I wasn't buying that.
"Where's the truth in it?" I said. "So what if I have a degree, does that make me a better man?"
"It's just something to you have to do if you want to get anywhere in America," mom said.
That argument didn't do much for a guy who writes emails from a hut in Africa.
"I don't care what America thinks of me. I only care what God thinks of me. And I don't see where He requires a degree."
"Billy, please."
I can push my mom to the edge sometimes, but dang if she doesn't hang on and eventually win me over. Like a good son stumbling into church on Mother's Day, I came back from Africa and followed the religion of University. I read the text books, I followed the major rules, I went to class about as often as I went to church, and it seemed to be enough.
On May 9th, 2010 I sat in the back of the Appalachian State Convocation Center waiting for my name to be called. It was the second Sunday in May. There were moms, dads, families, and friends all cheering us on. An uncontrollable energy exploded from beneath our bachelor's caps. I watched the celebration with a peaceful smile. Not because I now had a respectable degree. I still think a certificate of any kind is secondary to what is most important in life. I smiled not because my mom was proud of me on this Mother's Day. I knew she would've been regardless. I smiled because in those last few days of class I found truth in the college experience.

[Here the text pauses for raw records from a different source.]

theorem irn_go_eq (c : Char) :
    ∀ (l : List Char) (fuel : Nat), l.length < fuel → ∀ (cur : List Char) (acc : List (List Char)),
      PySem.Chars.splitOn.go [c] fuel l cur acc = acc.reverse ++ irnPrep cur.reverse (splitOn1 c l) := by
  intro l
  induction l with
  | nil =>
    intro fuel hf cur acc
    cases fuel with
    | zero => omega
    | succ f =>
      simp [PySem.Chars.splitOn.go, splitOn1, irnPrep]
  | cons a r ih =>
    intro fuel hf cur acc
    cases fuel with
    | zero => omega
    | succ f =>
      by_cases hac : a = c
      · subst hac
        have hpre : List.isPrefixOf [a] (a :: r) = true := by simp [List.isPrefixOf]
        simp only [PySem.Chars.splitOn.go, hpre, if_true, List.length_cons, List.length_nil,
          List.drop_succ_cons, List.drop_zero]
        rw [ih f (by simpa using Nat.lt_of_succ_lt_succ hf) [] (cur.reverse :: acc)]
        simp only [splitOn1, if_pos rfl]
        cases h : splitOn1 a r with
        | nil => exact absurd h (splitOn1_ne_nil a r)
        | cons x t => simp [irnPrep]
      · have hpre : List.isPrefixOf [c] (a :: r) = false := by
          simp [List.isPrefixOf]
          exact fun h => absurd h.symm hac
        simp only [PySem.Chars.splitOn.go, hpre, Bool.false_eq_true, if_false]
        rw [ih f (by simpa using Nat.lt_of_succ_lt_succ hf) (a :: cur) acc]
        simp only [splitOn1, if_neg hac, List.reverse_cons]
        rw [irnPrep_irnPrep _ _ _ (splitOn1_ne_nil c r)]

theorem splitOn_eq_splitOn1 (c : Char) (cs : List Char) :
    PySem.Chars.splitOn cs [c] = splitOn1 c cs := by
  show PySem.Chars.splitOn.go [c] (cs.length + 1) cs [] [] = _
  rw [irn_go_eq c cs (cs.length + 1) (by omega) [] []]
  cases h : splitOn1 c cs with
  | nil => exact absurd h (splitOn1_ne_nil c cs)
  | cons x t => simp [irnPrep]

theorem mem_splitOn1 (c : Char) (r : List Char) :
    ∀ u ∈ splitOn1 c r, c ∉ u ∧ ∀ x ∈ u, x ∈ r := by
  induction r with
  | nil => intro u hu; simp [splitOn1] at hu; simp [hu]
  | cons a r ih =>
    intro u hu
    simp only [splitOn1] at hu
    by_cases hac : a = c
    · rw [if_pos hac] at hu
      rcases List.mem_cons.mp hu with h | h
      · simp [h]
      · obtain ⟨h1, h2⟩ := ih u h
        exact ⟨h1, fun x hx => List.mem_cons_of_mem a (h2 x hx)⟩
    · rw [if_neg hac] at hu
      cases hs : splitOn1 c r with
      | nil => exact absurd hs (splitOn1_ne_nil c r)
      | cons h t =>
        rw [hs] at hu
        simp only [irnPrep, List.singleton_append] at hu
        rcases List.mem_cons.mp hu with h' | h'
        · subst h'
          obtain ⟨h1, h2⟩ := ih h (by rw [hs]; exact List.mem_cons_self)
          constructor
          · intro hc
            rcases List.mem_cons.mp hc with h'' | h''
            · exact hac h''.symm
            · exact h1 h''
          · intro x hx
            rcases List.mem_cons.mp hx with h'' | h''
            · subst h''; exact List.mem_cons_self
            · exact List.mem_cons_of_mem a (h2 x h'')
        · obtain ⟨h1, h2⟩ := ih u (by rw [hs]; exact List.mem_cons_of_mem _ h')
          exact ⟨h1, fun x hx => List.mem_cons_of_mem a (h2 x hx)⟩

theorem splitOn1_of_not_mem (c : Char) (r : List Char) (h : c ∉ r) : splitOn1 c r = [r] := by
  induction r with
  | nil => simp [splitOn1]
  | cons a r ih =>
    have hac : a ≠ c := fun he => h (he ▸ List.mem_cons_self)
    have hr : c ∉ r := fun hm => h (List.mem_cons_of_mem a hm)
    simp [splitOn1, if_neg hac, ih hr, irnPrep]

theorem two_le_of_mem (c : Char) (r : List Char) (h : c ∈ r) : 2 ≤ (splitOn1 c r).length := by
  induction r with
  | nil => simp at h
  | cons a r ih =>
    simp only [splitOn1]
    by_cases hac : a = c
    · rw [if_pos hac]
      have := splitOn1_ne_nil c r
      cases hs : splitOn1 c r with
      | nil => exact absurd hs this
      | cons x t => simp
    · rw [if_neg hac]
      have hr : c ∈ r := by
        rcases List.mem_cons.mp h with h' | h'
        · exact absurd h'.symm hac
        · exact h'
      cases hs : splitOn1 c r with
      | nil => exact absurd hs (splitOn1_ne_nil c r)
      | cons x t =>
        have := ih hr
        rw [hs] at this
        simpa [irnPrep] using this

theorem splitOn1_single (c : Char) (r u : List Char) (h : splitOn1 c r = [u]) :
    u = r ∧ c ∉ r := by
  by_cases hm : c ∈ r
  · have := two_le_of_mem c r hm
    rw [h] at this
    simp at this
  · rw [splitOn1_of_not_mem c r hm] at h
    exact ⟨(List.cons.injEq _ _ _ _ ▸ h).1.symm ▸ rfl, hm⟩

theorem irnClean_false_of_mem (r : List Char) (h : '/' ∈ r) : irnClean r = false := by
  simp only [irnClean, List.all_eq_false]
  exact ⟨'/', h, by decide⟩

-- once '@' has been consumed (states 2/3), another '@' always fails
theorem scan3_at (r : List Char) (h : '@' ∈ r) (seen : Bool) : irnScan r 3 seen = false := by
  induction r generalizing seen with
  | nil => simp at h
  | cons a r ih =>
    simp only [irnScan]
    by_cases h1 : a = '/'
    · simp [h1]
    · by_cases h2 : a = '@'
      · simp [h1, h2]
      · have hr : '@' ∈ r := by
          rcases List.mem_cons.mp h with h' | h'
          · exact absurd h'.symm h2
          · exact h'
        simp [h1, h2, ih hr]

theorem scan2_at (r : List Char) (h : '@' ∈ r) (seen : Bool) : irnScan r 2 seen = false := by
  induction r generalizing seen with
  | nil => simp at h
  | cons a r ih =>
    simp only [irnScan]
    by_cases h1 : a = '/'
    · have hr : '@' ∈ r := by
        rcases List.mem_cons.mp h with h' | h'
        · exact absurd (h1 ▸ h'.symm) (by decide)
        · exact h'
      cases seen with
      | true => simp [h1, scan3_at r hr]
      | false => simp [h1]
    · by_cases h2 : a = '@'
      · simp [h1, h2]
      · have hr : '@' ∈ r := by
          rcases List.mem_cons.mp h with h' | h'
          · exact absurd h'.symm h2
          · exact h'
        simp [h1, h2, ih hr]

-- state 3: remaining chars must be a nonempty clean channel (unless already seen)
theorem scanL3 (cs : List Char) (seen : Bool) :
    irnScan cs 3 seen = ((seen || decide (cs ≠ [])) && irnClean cs) := by
  induction cs generalizing seen with
  | nil => cases seen <;> simp [irnScan, irnClean]
  | cons a r ih =>
    simp only [irnScan]
    by_cases h1 : a = '/'
    · simp [h1, irnClean]
    · by_cases h2 : a = '@'
      · simp [h1, h2, irnClean]
      · simp only [h1, h2, if_false, ih true]
        simp [irnClean, h1, h2]

-- state 2: closed form in terms of the '/'-split of the rest
theorem scanL2 (cs : List Char) (seen : Bool) :
    irnScan cs 2 seen =
      (match splitOn1 '/' cs with
       | [_] => decide (cs = []) && !seen
       | [u, v] => (seen || decide (u ≠ [])) && irnClean u && decide (v ≠ []) && irnClean v
       | _ => false) := by
  induction cs generalizing seen with
  | nil => cases seen <;> simp [irnScan, splitOn1]
  | cons a r ih =>
    by_cases h1 : a = '/'
    · subst h1
      simp only [splitOn1, if_pos rfl]
      cases seen with
      | false =>
        simp only [irnScan]
        cases hsp : splitOn1 '/' r with
        | nil => exact absurd hsp (splitOn1_ne_nil '/' r)
        | cons u t =>
          cases t with
          | nil => simp
          | cons v t2 => cases t2 <;> simp
      | true =>
        simp only [irnScan, if_pos rfl]
        rw [if_pos (by decide : (((2:Nat) == 0 || (2:Nat) == 2) && true) = true), scanL3 r false]
        cases hsp : splitOn1 '/' r with
        | nil => exact absurd hsp (splitOn1_ne_nil '/' r)
        | cons u t =>
          cases t with
          | nil =>
            obtain ⟨hu, hnm⟩ := splitOn1_single '/' r u hsp
            subst hu
            simp [irnClean]
          | cons v t2 =>
            have hm : '/' ∈ r := by
              by_contra hnm
              rw [splitOn1_of_not_mem '/' r hnm] at hsp
              simp at hsp
            cases t2 <;> simp [irnClean_false_of_mem r hm]
    · by_cases h2 : a = '@'
      · subst h2
        simp only [irnScan, if_neg h1, if_pos rfl]
        rw [if_neg (by simp : ¬ (((2:Nat) == 1 && seen) = true))]
        simp only [splitOn1, if_neg h1]
        cases hsp : splitOn1 '/' r with
        | nil => exact absurd hsp (splitOn1_ne_nil '/' r)
        | cons u t =>
          cases t with
          | nil => simp [irnPrep]
          | cons v t2 =>
            cases t2 with
            | nil => simp [irnPrep, irnClean]
            | cons w t3 => simp [irnPrep]
      · simp only [irnScan, if_neg h1, if_neg h2, ih true]
        simp only [splitOn1, if_neg h1]
        cases hsp : splitOn1 '/' r with
        | nil => exact absurd hsp (splitOn1_ne_nil '/' r)
        | cons u t =>
          cases t with
          | nil => simp [irnPrep]
          | cons v t2 =>
            cases t2 with
            | nil => simp [irnPrep, irnClean, show (a == '/') = false by simp [h1], show (a == '@') = false by simp [h2]]
            | cons w t3 => simp [irnPrep]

College was easy or hard. College was beneficial or a waste of time. College was valuable knowledge or useless information. College was dead religion or alive and renewing. College was all shallow and no truth or the deepest I have ever ventured. College existed as good and bad and then allowed me to choose how to experience each moment. Maybe that's what the almighty "They" had in mind when they told me to take those "irrelevant" classes. Maybe they knew it's more about how I approach a thing rather than the thing itself. Is college necessary? Some would say no; some would say yes. I say necessity is none of my concern. I found it good when I searched for good. I was blessed to have it in my life. College exists, just as church, just as sports, just as life, just as death. I can only choose the degree of it's impact. One thing is for sure, being in college was a great excuse for me to spend an entire day in a coffee shop thinking about all of this.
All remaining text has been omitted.